Proof of Glimm's Lemma

It is fair to say that Nate and Taka omitted "a few details".

In Theorem 1.4.10, you have that $0\leq e_i\leq1$, so $\|e_i\|\leq1$. And you also have $\varphi(e_i)=1$. Since $\varphi$ is a state, $$ 1=\varphi(e_i)\leq\|\varphi\|\,\|e_i\|=\|e_i\|. $$ So $\|e_i\|=1$.

Since $A$ contains no compact operators, the restriction of the quotient map $\pi:B (H )\to B(H)/K(H)$ to $A $ is one-to-one; being a $*$-homomorphism, it is isometric.

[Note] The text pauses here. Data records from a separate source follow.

-- B's sweep, by downward induction: running from index c-1 down to 0 fills every
-- position below n-1 with pvF
theorem pvB_loop (Input : List (List Int)) (hn : 2 ≤ Input.length) :
    ∀ (c : Nat), c ≤ Input.length - 1 →
    ∀ (ans vals : List Int) (day : PySem.Dict Int Int),
    pvInv (Input.drop (c + 1)) vals day →
    ans.length = Input.length →
    (∀ k : Nat, k < Input.length → ans.getD k 0 =
      if c ≤ k ∧ (k : Int) ≤ (Input.length : Int) - 2 then pvF Input k else 0) →
    (((PySem.List.pyRange ((c : Int) - 1) (-1) (-1)).foldl
        (fun (st : List Int × List Int × PySem.Dict Int Int) i =>
          let dj := pvDay (pvRow Input (i + 1))
          let vj := pvVal (pvRow Input (i + 1))
          let vals := if st.2.2.contains vj then st.2.1
                      else PySem.List.insert st.2.1 ((PySem.List.bisectRight st.2.1 vj : Nat) : Int) vj
          let day := st.2.2.insert vj dj
          let k := PySem.List.bisectLeft vals (pvVal (pvRow Input i))
          let ans := if k ≠ 0 then
              PySem.List.pySetD st.1 i
                (day.getD (PySem.List.pyGetD vals ((k : Int) - 1) 0) 0 - pvDay (pvRow Input i))
            else st.1
          (ans, vals, day))
        (ans, vals, day)).1.length = Input.length) ∧
    (∀ k : Nat, k < Input.length →
      ((PySem.List.pyRange ((c : Int) - 1) (-1) (-1)).foldl
        (fun (st : List Int × List Int × PySem.Dict Int Int) i =>
          let dj := pvDay (pvRow Input (i + 1))
          let vj := pvVal (pvRow Input (i + 1))
          let vals := if st.2.2.contains vj then st.2.1
                      else PySem.List.insert st.2.1 ((PySem.List.bisectRight st.2.1 vj : Nat) : Int) vj
          let day := st.2.2.insert vj dj
          let k := PySem.List.bisectLeft vals (pvVal (pvRow Input i))
          let ans := if k ≠ 0 then
              PySem.List.pySetD st.1 i
                (day.getD (PySem.List.pyGetD vals ((k : Int) - 1) 0) 0 - pvDay (pvRow Input i))
            else st.1
          (ans, vals, day))
        (ans, vals, day)).1.getD k 0 =
      if (k : Int) ≤ (Input.length : Int) - 2 then pvF Input k else 0) := by
  intro c
  induction c with
  | zero =>
    intro _ ans vals day _ hlen hans
    rw [show ((0 : Nat) : Int) - 1 = -1 by ring, PySem.List.pyRange_neg_one_eq_nil (le_refl _)]
    simp only [List.foldl_nil]
    refine ⟨hlen, ?_⟩
    intro k hk
    rw [hans k hk]
    simp
  | succ c ih =>
    intro hc ans vals day hinv hlen hans
    have hcast : ((c + 1 : Nat) : Int) - 1 = (c : Int) := by push_cast; ring
    rw [hcast, PySem.List.pyRange_neg_one_cons (by omega), List.foldl_cons]
    have hc1 : c + 1 < Input.length := by omega
    have hcl : c < Input.length := by omega
    -- the stepped state, named
    set vj := pvVal (pvRow Input ((c : Int) + 1)) with hvj
    set dj := pvDay (pvRow Input ((c : Int) + 1)) with hdj
    set V := (if day.contains vj then vals
      else PySem.List.insert vals ((PySem.List.bisectRight vals vj : Nat) : Int) vj) with hV
    set D := day.insert vj dj with hD
    set k0 := PySem.List.bisectLeft V (pvVal (pvRow Input (c : Int))) with hk0
    set A := (if k0 ≠ 0 then
        PySem.List.pySetD ans (c : Int)
          (D.getD (PySem.List.pyGetD V ((k0 : Int) - 1) 0) 0 - pvDay (pvRow Input (c : Int)))
      else ans) with hA
    -- invariant for the new state
    have hrow1 : pvRow Input ((c : Int) + 1) = Input[c + 1] := by
      rw [show (c : Int) + 1 = ((c + 1 : Nat) : Int) by push_cast; ring, pvRow_eq Input (c + 1) hc1]
    have hdropc : Input.drop (c + 1) = pvRow Input ((c : Int) + 1) :: Input.drop (c + 2) := by
      rw [hrow1]; exact List.drop_eq_getElem_cons hc1
    have hinv' : pvInv (Input.drop (c + 1)) V D := by
      rw [hdropc]
      exact pvInv_cons (Input.drop (c + 2)) vals day hinv (pvRow Input ((c : Int) + 1))
    obtain ⟨hq0, hq1⟩ := pvQuery (Input.drop (c + 1)) V D hinv' (pvVal (pvRow Input (c : Int)))
    have hpvFc : pvF Input c =
        (if k0 ≠ 0 then
          D.getD (PySem.List.pyGetD V ((k0 : Int) - 1) 0) 0 - pvDay (pvRow Input (c : Int))
        else 0) := by
      by_cases h0 : k0 = 0
      · rw [if_neg (by simp [h0])]
        unfold pvF
        rw [hq0 h0]
      · rw [if_pos h0]
        unfold pvF
        rw [hq1 h0]
    have hlenA : A.length = Input.length := by
      rw [hA]
      by_cases h0 : k0 = 0
      · rw [if_neg (by simp [h0])]; exact hlen
      · rw [if_pos h0, PySem.List.length_pySetD]; exact hlen
    have hansA : ∀ k : Nat, k < Input.length → A.getD k 0 =
        if c ≤ k ∧ (k : Int) ≤ (Input.length : Int) - 2 then pvF Input k else 0 := by
      intro k hk
      by_cases h0 : k0 = 0
      · rw [hA, if_neg (by simp [h0]), hans k hk]
        by_cases hkc : k = c
        · subst hkc
          rw [if_neg (by omega), if_pos ⟨le_refl _, by omega⟩, hpvFc, if_neg (by simp [h0])]
        · by_cases hcond : c + 1 ≤ k ∧ (k : Int) ≤ (Input.length : Int) - 2
          · rw [if_pos hcond, if_pos ⟨by omega, hcond.2⟩]
          · rw [if_neg hcond, if_neg (by omega)]
      · rw [hA, if_pos h0, PySem.List.pySetD_natCast, List.getD_eq_getElem?_getD,
          List.getElem?_set]
        by_cases hkc : c = k
        · subst hkc
          rw [if_pos rfl, if_pos (by omega)]
          simp only [Option.getD_some]
          rw [if_pos ⟨le_refl _, by omega⟩, hpvFc, if_pos h0]
        · rw [if_neg hkc, ← List.getD_eq_getElem?_getD, hans k hk]
          by_cases hcond : c + 1 ≤ k ∧ (k : Int) ≤ (Input.length : Int) - 2
          · rw [if_pos hcond, if_pos ⟨by omega, hcond.2⟩]
          · rw [if_neg hcond, if_neg (by omega)]
    exact ih (by omega) A V D hinv' hlenA hansA

-- ===== VERDICT (by name: the statement is the Claim_ definition above) =====
theorem daysToFuture_spec : Claim_equal_daysToFuture := by
  intro Input hDom hPre
  unfold Spec_daysToFuture
  by_cases hn : Input.length ≤ 1
  · -- at most one row: both loops are empty and return the all-zero list
    unfold daysToFuture daysToFuture_alt
    rw [PySem.List.pyRange_one_eq_nil (by omega : (Input.length : Int) - 1 ≤ 0),
      PySem.List.pyRange_neg_one_eq_nil (by omega : (Input.length : Int) - 2 ≤ -1)]
    rfl
  · have hn2 : 2 ≤ Input.length := by omega
    have hrows : ∀ r ∈ Input, 2 ≤ r.length := by
      rcases hPre with h | h
      · omega
      · exact h
    obtain ⟨hAlen, hAget⟩ := pvA_char Input hDom hrows (by omega)
    have hinv0 : pvInv (Input.drop ((Input.length - 1) + 1)) [] PySem.Dict.empty := by
      rw [show (Input.length - 1) + 1 = Input.length by omega, List.drop_length]
      exact pvInv_nil
    obtain ⟨hBlen, hBget⟩ := pvB_loop Input hn2 (Input.length - 1) (le_refl _)
      (List.replicate Input.length 0) [] PySem.Dict.empty hinv0 (by simp)
      (by
        intro k hk
        rw [if_neg (by omega)]
        simp [List.getD_eq_getElem?_getD])
    rw [show (((Input.length - 1 : Nat) : Int) - 1) = (Input.length : Int) - 2 from by omega]
      at hBlen hBget
    apply List.ext_getElem
    · rw [hAlen]
      unfold daysToFuture_alt
      rw [hBlen]
    · intro i h1 h2
      rw [← List.getD_eq_getElem _ 0 h1, ← List.getD_eq_getElem _ 0 h2, hAget i]
      have h2' : i < Input.length := by
        unfold daysToFuture_alt at h2
        rw [hBlen] at h2
        exact h2
      show _ = (daysToFuture_alt Input).getD i 0
      unfold daysToFuture_alt
      rw [hBget i h2']
      by_cases hi : i < Input.length - 1
      · rw [if_pos hi, if_pos (by omega)]
      · rw [if_neg hi, if_neg (by omega)]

Then $1=\|e_1\|=\|\pi(e_1)\|$. Also, as $P_{{\mathcal K}_0}^\perp e_1 P_{{\mathcal K}_0}^\perp-e_1$ is compact, it is in the kernel of $\pi $; so we have $$ \pi(P_{{\mathcal K}_0}^\perp e_1 P_{{\mathcal K}_0}^\perp)=\pi(e_1). $$ It follows that $$ 1\geq\|P_{{\mathcal K}_0}^\perp e_1 P_{{\mathcal K}_0}^\perp\|\geq\|\pi(P_{{\mathcal K}_0}^\perp e_1 P_{{\mathcal K}_0}^\perp)\|=\|\pi(e_1)\|=1. $$

For notation simplicity, write $Q=P_{\mathcal K_0}^\perp$. Fix $\delta>0$. Using that $1\in\sigma( Q e_1 Q)$, let $\zeta_0\in H$ be a unit vector such that $\|Qe_1Q\zeta_0-\zeta_0\|<1-(1-\delta)^{1/2}$. In particular $$1-\|Qe_1Q\zeta_0\|=\|\zeta_0\|-\|Qe_1Q\zeta_0\|\leq\|\zeta_0-Qe_1 Q\zeta_0\|\leq1-(1-\delta)^{1/2},$$ so $$ (1-\delta)^{1/2}\leq\|Qe_1Q\zeta_0\|\leq1. $$ Then $$\tag{1} 1-\delta\leq\|Qe_1Q\zeta_0\|^2\leq1. $$ Also, $$\tag{2} 1-\delta\leq\|Qe_1Q\zeta_0\|^2\leq\|e_1Q\zeta_0\|^2\leq1. $$

We have $$ \|Qe_1Q\zeta_0\|^2+\|Q^\perp e_1Q\zeta_0\|^2=\|Qe_1Q\zeta_0+Q^\perp e_1Q\zeta_0\|^2=\|e_1Q\zeta_0\|^2, $$ so from $(2)$ we get $$\tag{3} 1-\delta\leq \|Qe_1Q\zeta_0\|^2+\|Q^\perp e_1Q\zeta_0\|^2\leq1. $$ From $(2)$ and $(3)$, we get that $$ \|Q^\perp e_1Q\zeta_0\|^2<\delta. $$ We also have $$ \|Q^\perp\zeta_0\|=\|Q^\perp(\zeta_0-Qe_1Q\zeta_0)\|<1-(1-\delta)^{1/2}, $$ so $$\tag{4} \|Q\zeta_0\|=\|\zeta_0-Q^\perp\zeta_0\|\geq1-\|Q^\perp\zeta_0\| \geq1-(1-(1-\delta)^{1/2})=(1-\delta)^{1/2}. $$ Then \begin{align} \|e_1Q\zeta_0-Q\zeta_0\|&\leq\|Q^\perp e_1Q\zeta_0\|+\|Qe_1Q\zeta_0-Q\zeta_0\|\\ \ \\ &\leq\delta^{1/2}+\|Q(Qe_1Q\zeta_0-\zeta_0)\|\\ \ \\ &\leq\delta^{1/2}+\|Qe_1Q\zeta_0-\zeta_0\|\\ \ \\ &\leq\delta^{1/2}+1-(1-\delta)^{1/2}. \end{align} So letting $\zeta_1=Q\zeta_0/\|Q\zeta_0\|$, we have $$ \|e_1\zeta_1-\zeta_1\|=\frac{\|e_1Q\zeta_0-Q\zeta_0\|}{\|Q\zeta_0\|} \leq\frac{\delta^{1/2}+1-(1-\delta)^{1/2}}{(1-\delta)^{1/2}}, $$ where the estimate for the denominator comes from $(4)$. Now all that's left is to choose $\delta$ so that $$\frac{\delta^{1/2}+1-(1-\delta)^{1/2}}{(1-\delta)^{1/2}}<\varepsilon.$$